Doch nötig ists, daß man sie kennenlernt.
Je mehr wir solcher Quellen wissen,
Woraus Gefahr und Unheil fließen;
Um desto leichter wird das Übel selbst entfernt

Des Mannes teurer Zeitvertreib,
Sulpitia, ein junges schönes Weib,
Ging munter zum Besuch, krank aber kam sie wieder,
Und fiel halbtot aufs Ruhebette nieder.
Sie röchelt. Wie? Vergißt ihr Blut den Lauf?
Geschwind löst ihr die Schnürbrust auf!
Geschwind!
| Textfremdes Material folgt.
-- pv_equiv track=rewrite | github.com/abligail/KeywordGacha | module/Engine/NERAnalyzer/NERAnalyzer.py | build_gender_vote_summary
-- ===== SOURCE A (Python) =====
-- def build_gender_vote_summary(results: list[dict[str, str]], labels: dict[str, str]) -> str:
--     if results == []:
--         return ""
--     counts = {
--         "male": {"high": 0, "low": 0},
--         "female": {"high": 0, "low": 0},
--         "unknown": {"high": 0, "low": 0},
--         "invalid": 0,
--     }
--     details: list[str] = []
--     for idx, result in enumerate(results, start = 1):
--         gender = result.get("gender", "")
--         confidence = result.get("confidence", "")
--         evidence = result.get("evidence", "")
--         if gender == labels.get("male"):
--             counts["male"]["high" if confidence == "high" else "low"] += 1
--             gender_label = "male"
--         elif gender == labels.get("female"):
--             counts["female"]["high" if confidence == "high" else "low"] += 1
--             gender_label = "female"
--         elif gender == labels.get("unknown"):
--             counts["unknown"]["high" if confidence == "high" else "low"] += 1
--             gender_label = "unknown"
--         else:
--             counts["invalid"] += 1
--             gender_label = "invalid"
--         detail = f"W{idx}:{gender_label}/{confidence} {evidence}".strip()
--         details.append(detail)
--
--     summary = (
--         "vote_summary: "
--         f"male=H{counts['male']['high']}/L{counts['male']['low']}, "
--         f"female=H{counts['female']['high']}/L{counts['female']['low']}, "
--         f"unknown=H{counts['unknown']['high']}/L{counts['unknown']['low']}, "
--         f"invalid={counts['invalid']}"
--     )
--     if details == []:
--         return summary
--     return summary + "\n" + "\n".join(details)
-- ===== SOURCE B (Python) =====
-- def build_gender_vote_summary(results: list[dict[str, str]], labels: dict[str, str]) -> str:
--     if results == []:
--         return ""
--     # reverse lookup: label text -> gender key; insertion order makes male > female > unknown win on duplicate labels
--     label_map = {}
--     for key in ("unknown", "female", "male"):
--         if key in labels:
--             label_map[labels[key]] = key
--     rows = []
--     for idx, result in enumerate(results, start=1):
--         gender_label = label_map.get(result.get("gender", ""), "invalid")
--         confidence = result.get("confidence", "")
--         level = "high" if confidence == "high" else "low"
--         detail = f"W{idx}:{gender_label}/{confidence} {result.get('evidence', '')}".strip()
--         rows.append((gender_label, level, detail))
--     def tally(g, lvl):
--         return sum(1 for r in rows if r[0] == g and r[1] == lvl)
--     summary = (
--         "vote_summary: "
--         f"male=H{tally('male', 'high')}/L{tally('male', 'low')}, "
--         f"female=H{tally('female', 'high')}/L{tally('female', 'low')}, "
--         f"unknown=H{tally('unknown', 'high')}/L{tally('unknown', 'low')}, "
--         f"invalid={sum(1 for r in rows if r[0] == 'invalid')}"
--     )
--     return summary + "\n" + "\n".join(r[2] for r in rows)
-- ===== Notes on version B (the rewrite author's own statement) =====
-- stated objective: alternative
-- what changed: Replaces A's per-element if/elif label chain and incrementally mutated nested counts dict by a reverse label-to-gender lookup dict (built in unknown/female/male order so later inserts preserve A's priority on duplicate labels) plus a single precomputed row list from which the six high/low tallies and the invalid count are counted afterwards.
import Mathlib
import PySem

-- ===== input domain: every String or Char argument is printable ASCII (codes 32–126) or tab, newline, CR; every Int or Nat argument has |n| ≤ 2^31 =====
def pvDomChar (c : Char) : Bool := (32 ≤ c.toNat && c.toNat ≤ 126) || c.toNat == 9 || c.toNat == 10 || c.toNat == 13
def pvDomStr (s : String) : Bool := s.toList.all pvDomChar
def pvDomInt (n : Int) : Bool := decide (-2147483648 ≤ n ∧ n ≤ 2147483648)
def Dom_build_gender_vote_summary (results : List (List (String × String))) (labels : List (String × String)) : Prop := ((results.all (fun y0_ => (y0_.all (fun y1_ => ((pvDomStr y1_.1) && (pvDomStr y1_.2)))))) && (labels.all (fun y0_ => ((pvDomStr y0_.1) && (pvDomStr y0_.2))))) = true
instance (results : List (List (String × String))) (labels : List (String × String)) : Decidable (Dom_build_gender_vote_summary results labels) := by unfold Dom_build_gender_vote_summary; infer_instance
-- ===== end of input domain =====

-- B replaces A's if/elif classification chain and nested mutable counter dict by a reverse
-- label→gender lookup dict plus tallies counted from a single precomputed row list (objective: idiomatic).

-- ===== PORT A =====
-- Python's heterogeneous counts dict ({"male": {"high":…,"low":…}, …, "invalid": int}) cannot be
-- typed as one PySem.Dict; it is ported step for step as a 7-tuple (mh, ml, fh, fl, uh, ul, inv),
-- each component updated exactly where the Python increments the corresponding entry.
def goA (labels : List (String × String)) :
    List (List (String × String)) → Int →
    (Int × Int × Int × Int × Int × Int × Int) → List String →
    (Int × Int × Int × Int × Int × Int × Int) × List String
  | [], _, c, details => (c, details)
  | result :: rest, idx, (mh, ml, fh, fl, uh, ul, inv), details =>
    let gender := (PySem.Dict.mk result).getD "gender" ""
    let confidence := (PySem.Dict.mk result).getD "confidence" ""
    let evidence := (PySem.Dict.mk result).getD "evidence" ""
    let step :=
      if (PySem.Dict.mk labels).get? "male" == some gender then
        ((((if confidence == "high" then (mh + 1, ml) else (mh, ml + 1)).1,
           (if confidence == "high" then (mh + 1, ml) else (mh, ml + 1)).2,
           fh, fl, uh, ul, inv) : Int × Int × Int × Int × Int × Int × Int), "male")
      else if (PySem.Dict.mk labels).get? "female" == some gender then
        ((mh, ml,
          (if confidence == "high" then (fh + 1, fl) else (fh, fl + 1)).1,
          (if confidence == "high" then (fh + 1, fl) else (fh, fl + 1)).2,
          uh, ul, inv), "female")
      else if (PySem.Dict.mk labels).get? "unknown" == some gender then
        ((mh, ml, fh, fl,
          (if confidence == "high" then (uh + 1, ul) else (uh, ul + 1)).1,
          (if confidence == "high" then (uh + 1, ul) else (uh, ul + 1)).2,
          inv), "unknown")
      else ((mh, ml, fh, fl, uh, ul, inv + 1), "invalid")
    let gender_label := step.2
    let detail := PySem.Str.strip ("W" ++ PySem.Int.toStr idx ++ ":" ++ gender_label ++ "/" ++ confidence ++ " " ++ evidence)
    goA labels rest (idx + 1) step.1 (details ++ [detail])

def build_gender_vote_summary (results : List (List (String × String))) (labels : List (String × String)) : String :=
  if results = [] then ""
  else
    let r := goA labels results 1 (0, 0, 0, 0, 0, 0, 0) []
    let (mh, ml, fh, fl, uh, ul, inv) := r.1
    let details := r.2
    let summary :=
      "vote_summary: male=H" ++ PySem.Int.toStr mh ++ "/L" ++ PySem.Int.toStr ml ++
      ", female=H" ++ PySem.Int.toStr fh ++ "/L" ++ PySem.Int.toStr fl ++
      ", unknown=H" ++ PySem.Int.toStr uh ++ "/L" ++ PySem.Int.toStr ul ++
      ", invalid=" ++ PySem.Int.toStr inv
    if details = [] then summary
    else summary ++ "\n" ++ PySem.Str.join "\n" details

-- ===== PORT B =====
def labelMapB (labels : List (String × String)) : PySem.Dict String String :=
  ["unknown", "female", "male"].foldl
    (fun m key =>
      match (PySem.Dict.mk labels).get? key with
      | some v => m.insert v key
      | none => m)
    PySem.Dict.empty

def goB (lm : PySem.Dict String String) :
    List (List (String × String)) → Int → List (String × String × String) →
    List (String × String × String)
  | [], _, rows => rows
  | result :: rest, idx, rows =>
    let gender_label := lm.getD ((PySem.Dict.mk result).getD "gender" "") "invalid"
    let confidence := (PySem.Dict.mk result).getD "confidence" ""
    let level := if confidence == "high" then "high" else "low"
    let detail := PySem.Str.strip ("W" ++ PySem.Int.toStr idx ++ ":" ++ gender_label ++ "/" ++ confidence ++ " " ++ (PySem.Dict.mk result).getD "evidence" "")
    goB lm rest (idx + 1) (rows ++ [(gender_label, level, detail)])

def tallyB (rows : List (String × String × String)) (g lvl : String) : Int :=
  rows.foldl (fun a r => if r.1 == g && r.2.1 == lvl then a + 1 else a) 0

def invalidB (rows : List (String × String × String)) : Int :=
  rows.foldl (fun a r => if r.1 == "invalid" then a + 1 else a) 0

def build_gender_vote_summary_alt (results : List (List (String × String))) (labels : List (String × String)) : String :=
  if results = [] then ""
  else
    let lm := labelMapB labels
    let rows := goB lm results 1 []
    let summary :=
      "vote_summary: male=H" ++ PySem.Int.toStr (tallyB rows "male" "high") ++ "/L" ++ PySem.Int.toStr (tallyB rows "male" "low") ++
      ", female=H" ++ PySem.Int.toStr (tallyB rows "female" "high") ++ "/L" ++ PySem.Int.toStr (tallyB rows "female" "low") ++
      ", unknown=H" ++ PySem.Int.toStr (tallyB rows "unknown" "high") ++ "/L" ++ PySem.Int.toStr (tallyB rows "unknown" "low") ++
      ", invalid=" ++ PySem.Int.toStr (invalidB rows)
    summary ++ "\n" ++ PySem.Str.join "\n" (rows.map (·.2.2))

-- ===== PRECONDITION & SPEC =====
def Spec_build_gender_vote_summary (results : List (List (String × String))) (labels : List (String × String)) (out : String) : Prop := out = build_gender_vote_summary_alt results labels
instance (results : List (List (String × String))) (labels : List (String × String)) (out : String) : Decidable (Spec_build_gender_vote_summary results labels out) := by unfold Spec_build_gender_vote_summary; infer_instance

-- ===== CLAIM (what is proved, stated in full; the proofs are below) =====
def Claim_equal_build_gender_vote_summary : Prop := ∀ (results : List (List (String × String))) (labels : List (String × String)), Dom_build_gender_vote_summary results labels → Spec_build_gender_vote_summary results labels (build_gender_vote_summary results labels)

-- ===== LEMMAS AND PROOFS =====

-- A's if/elif chain as a classification function of the raw gender string.
def classifyA (labels : List (String × String)) (gender : String) : String :=
  if (PySem.Dict.mk labels).get? "male" == some gender then "male"
  else if (PySem.Dict.mk labels).get? "female" == some gender then "female"
  else if (PySem.Dict.mk labels).get? "unknown" == some gender then "unknown"
  else "invalid"

set_option maxRecDepth 4000 in
lemma labelMapB_getD (labels : List (String × String)) (gender : String) :
    (labelMapB labels).getD gender "invalid" = classifyA labels gender := by
  unfold labelMapB classifyA
  simp only [List.foldl]
  rcases hu : (PySem.Dict.mk labels).get? "unknown" with _ | vu <;>
  rcases hf : (PySem.Dict.mk labels).get? "female" with _ | vf <;>
  rcases hm : (PySem.Dict.mk labels).get? "male" with _ | vm <;>
  simp only [PySem.Dict.getD_insert, PySem.Dict.getD_empty, beq_iff_eq] <;>
  split_ifs <;> simp_all

-- closed form of B's row list
def rowsSpec (lm : PySem.Dict String String) : Int → List (List (String × String)) → List (String × String × String)
  | _, [] => []
  | idx, result :: rest =>
    (lm.getD ((PySem.Dict.mk result).getD "gender" "") "invalid",
     (if (PySem.Dict.mk result).getD "confidence" "" == "high" then "high" else "low"),
     PySem.Str.strip ("W" ++ PySem.Int.toStr idx ++ ":" ++ lm.getD ((PySem.Dict.mk result).getD "gender" "") "invalid" ++ "/" ++ (PySem.Dict.mk result).getD "confidence" "" ++ " " ++ (PySem.Dict.mk result).getD "evidence" "")) ::
    rowsSpec lm (idx + 1) rest

lemma goB_eq (lm : PySem.Dict String String) (rs : List (List (String × String))) :
    ∀ (idx : Int) (rows : List (String × String × String)),
      goB lm rs idx rows = rows ++ rowsSpec lm idx rs := by
  induction rs with
  | nil => intro idx rows; simp [goB, rowsSpec]
  | cons r rest ih => intro idx rows; simp [goB, rowsSpec, ih, List.append_assoc]

lemma tallyB_shift (rows : List (String × String × String)) (g lvl : String) :
    ∀ a : Int, rows.foldl (fun a r => if r.1 == g && r.2.1 == lvl then a + 1 else a) a
      = a + tallyB rows g lvl := by
  unfold tallyB
  induction rows with
  | nil => intro a; simp
  | cons r rest ih =>
    intro a; simp only [List.foldl]
    rw [ih, ih (if r.1 == g && r.2.1 == lvl then 0 + 1 else 0)]
    split_ifs <;> ring

lemma invalidB_shift (rows : List (String × String × String)) :
    ∀ a : Int, rows.foldl (fun a r => if r.1 == "invalid" then a + 1 else a) a
      = a + invalidB rows := by
  unfold invalidB
  induction rows with
  | nil => intro a; simp
  | cons r rest ih =>
    intro a; simp only [List.foldl]
    rw [ih, ih (if r.1 == "invalid" then 0 + 1 else 0)]
    split_ifs <;> ring

lemma tallyB_cons (r : String × String × String) (rows : List (String × String × String)) (g lvl : String) :
    tallyB (r :: rows) g lvl = (if r.1 == g && r.2.1 == lvl then 1 else 0) + tallyB rows g lvl := by
  unfold tallyB
  simp only [List.foldl]
  rw [tallyB_shift]
  split_ifs <;> simp [tallyB]

lemma invalidB_cons (r : String × String × String) (rows : List (String × String × String)) :
    invalidB (r :: rows) = (if r.1 == "invalid" then 1 else 0) + invalidB rows := by
  unfold invalidB
  simp only [List.foldl]
  rw [invalidB_shift]
  split_ifs <;> simp [invalidB]

-- main invariant: A's loop state equals accumulators plus B-side tallies over the remaining rows
lemma goA_eq (labels : List (String × String)) (rs : List (List (String × String))) :
    ∀ (idx mh ml fh fl uh ul inv : Int) (details : List String),
      goA labels rs idx (mh, ml, fh, fl, uh, ul, inv) details =
        ((mh + tallyB (rowsSpec (labelMapB labels) idx rs) "male" "high",
          ml + tallyB (rowsSpec (labelMapB labels) idx rs) "male" "low",
          fh + tallyB (rowsSpec (labelMapB labels) idx rs) "female" "high",
          fl + tallyB (rowsSpec (labelMapB labels) idx rs) "female" "low",
          uh + tallyB (rowsSpec (labelMapB labels) idx rs) "unknown" "high",
          ul + tallyB (rowsSpec (labelMapB labels) idx rs) "unknown" "low",
          inv + invalidB (rowsSpec (labelMapB labels) idx rs)),
         details ++ (rowsSpec (labelMapB labels) idx rs).map (·.2.2)) := by
  induction rs with
  | nil => intro idx mh ml fh fl uh ul inv details; simp [goA, rowsSpec, tallyB, invalidB]
  | cons result rest ih =>
    intro idx mh ml fh fl uh ul inv details
    have hcls := labelMapB_getD labels ((PySem.Dict.mk result).getD "gender" "")
    simp only [goA, rowsSpec]
    rw [ih]
    rw [tallyB_cons, tallyB_cons, tallyB_cons, tallyB_cons, tallyB_cons, tallyB_cons, invalidB_cons]
    unfold classifyA at hcls
    by_cases h1 : (PySem.Dict.mk labels).get? "male" == some ((PySem.Dict.mk result).getD "gender" "") <;>
    by_cases h2 : (PySem.Dict.mk labels).get? "female" == some ((PySem.Dict.mk result).getD "gender" "") <;>
    by_cases h3 : (PySem.Dict.mk labels).get? "unknown" == some ((PySem.Dict.mk result).getD "gender" "") <;>
    by_cases hc : (PySem.Dict.mk result).getD "confidence" "" == "high" <;>
    simp only [h1, h2, h3, hc] at hcls ⊢ <;>
    simp [hcls, List.append_assoc] <;> ring_nf

-- ===== VERDICT (by name: the statement is the Claim_ definition above) =====
theorem build_gender_vote_summary_spec : Claim_equal_build_gender_vote_summary := by
  intro results labels _
  unfold Spec_build_gender_vote_summary build_gender_vote_summary build_gender_vote_summary_alt
  cases results with
  | nil => rw [if_pos rfl, if_pos rfl]
  | cons r rest =>
    rw [if_neg (List.cons_ne_nil r rest), if_neg (List.cons_ne_nil r rest)]
    simp only [goA_eq, goB_eq, List.nil_append, zero_add]
    simp [rowsSpec]
theorem pvAddArr_spec (area : Int) :
    ∀ (arr : List Int) (answer : List Int), arr.Nodup →
      (∀ k ∈ arr, 0 ≤ k ∧ k < (answer.length : Int)) →
      (pvAddArr arr area answer).length = answer.length ∧
      ∀ c : Nat, (pvAddArr arr area answer).getD c 0 =
        answer.getD c 0 + (if (c : Int) ∈ arr then area else 0)
  | [], answer, _, _ => by simp [pvAddArr]
  | k :: ks, answer, hnd, hin => by
    have hk := hin k (by simp)
    have hstep : pvAddArr (k :: ks) area answer =
        pvAddArr ks area (answer.set k.toNat (answer.getD k.toNat 0 + area)) := rfl
    have hlen : (answer.set k.toNat (answer.getD k.toNat 0 + area)).length = answer.length :=
      List.length_set ..
    have ih := pvAddArr_spec area ks (answer.set k.toNat (answer.getD k.toNat 0 + area))
      hnd.of_cons (fun k' hk' => by rw [hlen]; exact hin k' (by simp [hk']))
    rw [hstep]
    refine ⟨ih.1.trans hlen, ?_⟩
    intro c
    rw [ih.2 c, pvGetD_set]
    by_cases hck : (c : Int) = k
    · have hc1 : c = k.toNat ∧ k.toNat < answer.length := by omega
      rw [if_pos hc1]
      have hks : (c : Int) ∉ ks := fun hm => (List.nodup_cons.mp hnd).1 (hck ▸ hm)
      rw [if_neg hks, if_pos (show ((c : Int)) ∈ k :: ks by simp [hck]), hc1.1]
      ring
    · have hc1 : ¬ (c = k.toNat ∧ k.toNat < answer.length) := by
        rintro ⟨h1, _⟩
        omega
      rw [if_neg hc1]
      have : (if (c : Int) ∈ k :: ks then area else 0) =
          (if (c : Int) ∈ ks then area else 0) := by
        by_cases hm : (c : Int) ∈ ks
        · rw [if_pos (by simp [hm]), if_pos hm]
        · rw [if_neg (by simp [hck, hm]), if_neg hm]
      rw [this]

theorem reach_unvisited {land v : List (List Int)} {s p : Int × Int}
    (hcl : ∀ p r, Vv v p → gNear land p r → Vv v r) (hnv : ¬ Vv v s)
    (h : gReach land s p) : ¬ Vv v p := by
  induction h with
  | refl => exact hnv
  | tail _ hn ih => exact fun hr => ih (hcl _ _ hr (gNear_symm hn))

-- invariant of the double scan loop of solution
def OuterInv (land : List (List Int)) (st : List Int × List (List Int)) : Prop :=
  Shape land st.2 ∧
  (∀ p r, Vv st.2 p → gNear land p r → Vv st.2 r) ∧
  (∀ p, Vv st.2 p → gOil land p) ∧
  st.1.length = (land.getD 0 []).length ∧
  (∀ c : Nat, c < (land.getD 0 []).length →
    st.1.getD c 0 = (({p | Vv st.2 p ∧ p ∈ gCol land c}).ncard : Int))

theorem cellStep {land : List (List Int)} {st : List Int × List (List Int)} {i j : Nat}
    (hinv : OuterInv land st) (hi : i < (land.getD 0 []).length) (hj : j < land.length) :
    OuterInv land (pvInner land (land.length : Int) ((land.getD 0 []).length : Int) i st j) ∧
    (∀ p, Vv st.2 p →
      Vv (pvInner land (land.length : Int) ((land.getD 0 []).length : Int) i st j).2 p) ∧
    (gOil land ((j : Int), (i : Int)) →
      Vv (pvInner land (land.length : Int) ((land.getD 0 []).length : Int) i st j).2
        ((j : Int), (i : Int))) := by
  obtain ⟨hsh, hcl, hoil, hlen, hans⟩ := hinv
  by_cases hg : ((st.2.getD j []).getD i 0 = 0) ∧ ((land.getD j []).getD i 0 ≠ 0)
  · -- fresh oil cell: run bfs and accumulate
    have hs : gOil land ((j : Int), (i : Int)) := by
      refine ⟨by positivity, by show (j : Int) < (land.length : Int); exact_mod_cast hj,
        by positivity, by show (i : Int) < ((land.getD 0 []).length : Int); exact_mod_cast hi, ?_⟩
      simpa using hg.2
    have hnv : ¬ Vv st.2 ((j : Int), (i : Int)) := by
      rintro ⟨_, _, hvv⟩
      simp only [Int.toNat_natCast] at hvv
      exact hvv hg.1
    have hpost := pvBfs_spec (v0 := st.2) (j := (j : Int)) (i := (i : Int))
      hcl hsh hoil hs hnv
    rw [pvInner, if_pos hg]
    rcases hB : pvBfs (j : Int) (i : Int) land st.2 (land.length : Int)
      ((land.getD 0 []).length : Int) with ⟨area, arr, vis'⟩
    rw [hB] at hpost
    obtain ⟨hsh', hvv', harea, harr, hnd⟩ := hpost
    simp only at hsh' hvv' harea harr hnd
    have hdisj : ∀ p, gReach land ((j : Int), (i : Int)) p → ¬ Vv st.2 p :=
      fun p hp => reach_unvisited hcl hnv hp
    have harrin : ∀ k ∈ arr, 0 ≤ k ∧ k < (st.1.length : Int) := by
      intro k hk
      obtain ⟨p, hp, hpk⟩ := (harr k).1 hk
      have := gOil_bounds (gReach_oil hs hp)
      rw [hlen]
      omega
    have haa := pvAddArr_spec area arr st.1 hnd harrin
    refine ⟨⟨hsh', ?_, ?_, by rw [haa.1, hlen], ?_⟩, ?_, ?_⟩
    · intro p r hp hnr
      rcases (hvv' p).1 hp with h | h
      · exact (hvv' r).2 (Or.inl (hcl _ _ h hnr))
      · exact (hvv' r).2 (Or.inr (h.tail hnr))
    · intro p hp
      rcases (hvv' p).1 hp with h | h
      · exact hoil _ h
      · exact gReach_oil hs h
    · intro c hc
      rw [haa.2 c, hans c hc]
      by_cases hmem : (c : Int) ∈ arr
      · obtain ⟨p0, hp0, hp0c⟩ := (harr _).1 hmem
        have hsub : {p | gReach land ((j : Int), (i : Int)) p} ⊆ gCol land c := by
          intro p hp
          exact ⟨p0, gReach_oil hs hp0, hp0c, (gReach_symm hp0).trans hp⟩
        have hset : {p | Vv vis' p ∧ p ∈ gCol land c} =
            {p | Vv st.2 p ∧ p ∈ gCol land c} ∪ {p | gReach land ((j : Int), (i : Int)) p} := by
          ext p
          simp only [Set.mem_setOf_eq, Set.mem_union, hvv' p]
          constructor
          · rintro ⟨h | h, hcol⟩
            · exact Or.inl ⟨h, hcol⟩
            · exact Or.inr h
          · rintro (⟨h, hcol⟩ | h)
            · exact ⟨Or.inl h, hcol⟩
            · exact ⟨Or.inr h, hsub h⟩
        have hdisj2 : Disjoint {p | Vv st.2 p ∧ p ∈ gCol land c}
            {p | gReach land ((j : Int), (i : Int)) p} := by
          rw [Set.disjoint_left]
          rintro p ⟨hp, _⟩ hp2
          exact hdisj p hp2 hp
        have hf1 : ({p : Int × Int | Vv st.2 p ∧ p ∈ gCol land c}).Finite :=
          finite_of_cells (fun p hp => vv_subset_cells hsh hp.1)
        have hf2 : ({p | gReach land ((j : Int), (i : Int)) p}).Finite :=
          finite_of_cells (fun p hp => vv_subset_cells hsh' ((hvv' p).2 (Or.inr hp)))
        rw [if_pos hmem, hset, Set.ncard_union_eq hdisj2 hf1 hf2, harea]
        push_cast
        ring
      · have hset : {p | Vv vis' p ∧ p ∈ gCol land c} = {p | Vv st.2 p ∧ p ∈ gCol land c} := by
          ext p
          simp only [Set.mem_setOf_eq, hvv' p]
          constructor
          · rintro ⟨h | h, hcol⟩
            · exact ⟨h, hcol⟩
            · exfalso
              obtain ⟨s', hs'oil, hs'c, hs'p⟩ := hcol
              have : s' ∈ {q | gReach land ((j : Int), (i : Int)) q} :=
                h.trans (gReach_symm hs'p)
              exact hmem ((harr _).2 ⟨s', this, hs'c⟩)
          · rintro ⟨h, hcol⟩
            exact ⟨Or.inl h, hcol⟩
        rw [if_neg hmem, hset]
        ring
    · intro p hp
      exact (hvv' p).2 (Or.inl hp)
    · intro _
      exact (hvv' _).2 (Or.inr Relation.ReflTransGen.refl)
  · -- already visited or no oil here: state unchanged
    rw [pvInner, if_neg hg]
    refine ⟨⟨hsh, hcl, hoil, hlen, hans⟩, fun p hp => hp, ?_⟩
    intro ho
    rcases Decidable.not_and_iff_not_or_not.mp hg with h | h
    · refine ⟨by positivity, by positivity, ?_⟩
      simpa using h
    · exfalso
      apply h
      simpa using ho.2.2.2.2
Doch läßt sich dies erzwingen?
Sechs Hände waren zwar bereit;
Doch eine Frau aus ihrem Staat zu bringen,
Wieviel erfordert dies nicht Zeit!

Der arme Mann schwimmt ganz in Tränen;
Mit Recht bestürzt ihn diese Not.
Zu früh ists, nach der Gattin Tod
Im ersten Jahre sich zu sehnen.
Er schickt nach einem Arzt. Ein junger Äskulap
Erscheint sogleich in vollem Trab,
Und setzt sich vor das Krankenbette,
Vor dem er sich so eine Miene gab,
Als ob er für den Tod ein sichres Mittel hätte.
Er fragt den Puls, und da er ihn gefragt,
Schlägt er im Geiste nach, was sein Rezeptbuch sagt,
Und läßt, die Krankheit zu verdrängen,
Sich eilends Dint und Feder bringen.

Er schreibt. Der Diener läuft. Indessen ruft der Mann
Den so erfahrnen Arzt beiseite,
Und fragt, was doch der Zufall wohl bedeute?
Der Doktor sieht ihn lächelnd an:
»Sie fragen mich, was es bedeuten kann?
Das brauch ich Ihnen nicht zu sagen;
Sie wissen schon, es zeigt viel Gutes an,
Wenn sich die jungen Weiber klagen.«

Den Mann erfreut ein solcher Unterricht.
Die Nacht verstreicht, der Trank ist eingenommen;
Allein der teure Trank hilft nicht.
Drum muß der zweite Doktor kommen.

Er kömmt! Geduld! Nun werden wirs erfahren.
Was ists? Was fehlt der schönen Frau?
Der Doktor sieht es ganz genau,
Daß sich die Blattern offenbaren.

Sulpitia! Erst sollst du schwanger sein?
Nun sollst du gar die Blattern kriegen?
Ihr Ärzte schweigt, und gebt ihr gar nichts ein,
Denn einer muß sich doch betrügen.
Nein, überlaßt sie der Natur,
Und dem ihr so getreuen Bette;
Gesetzt, daß sie die schlimmste Krankheit hätte:
So ist sie nicht so schlimm, als eure Kur.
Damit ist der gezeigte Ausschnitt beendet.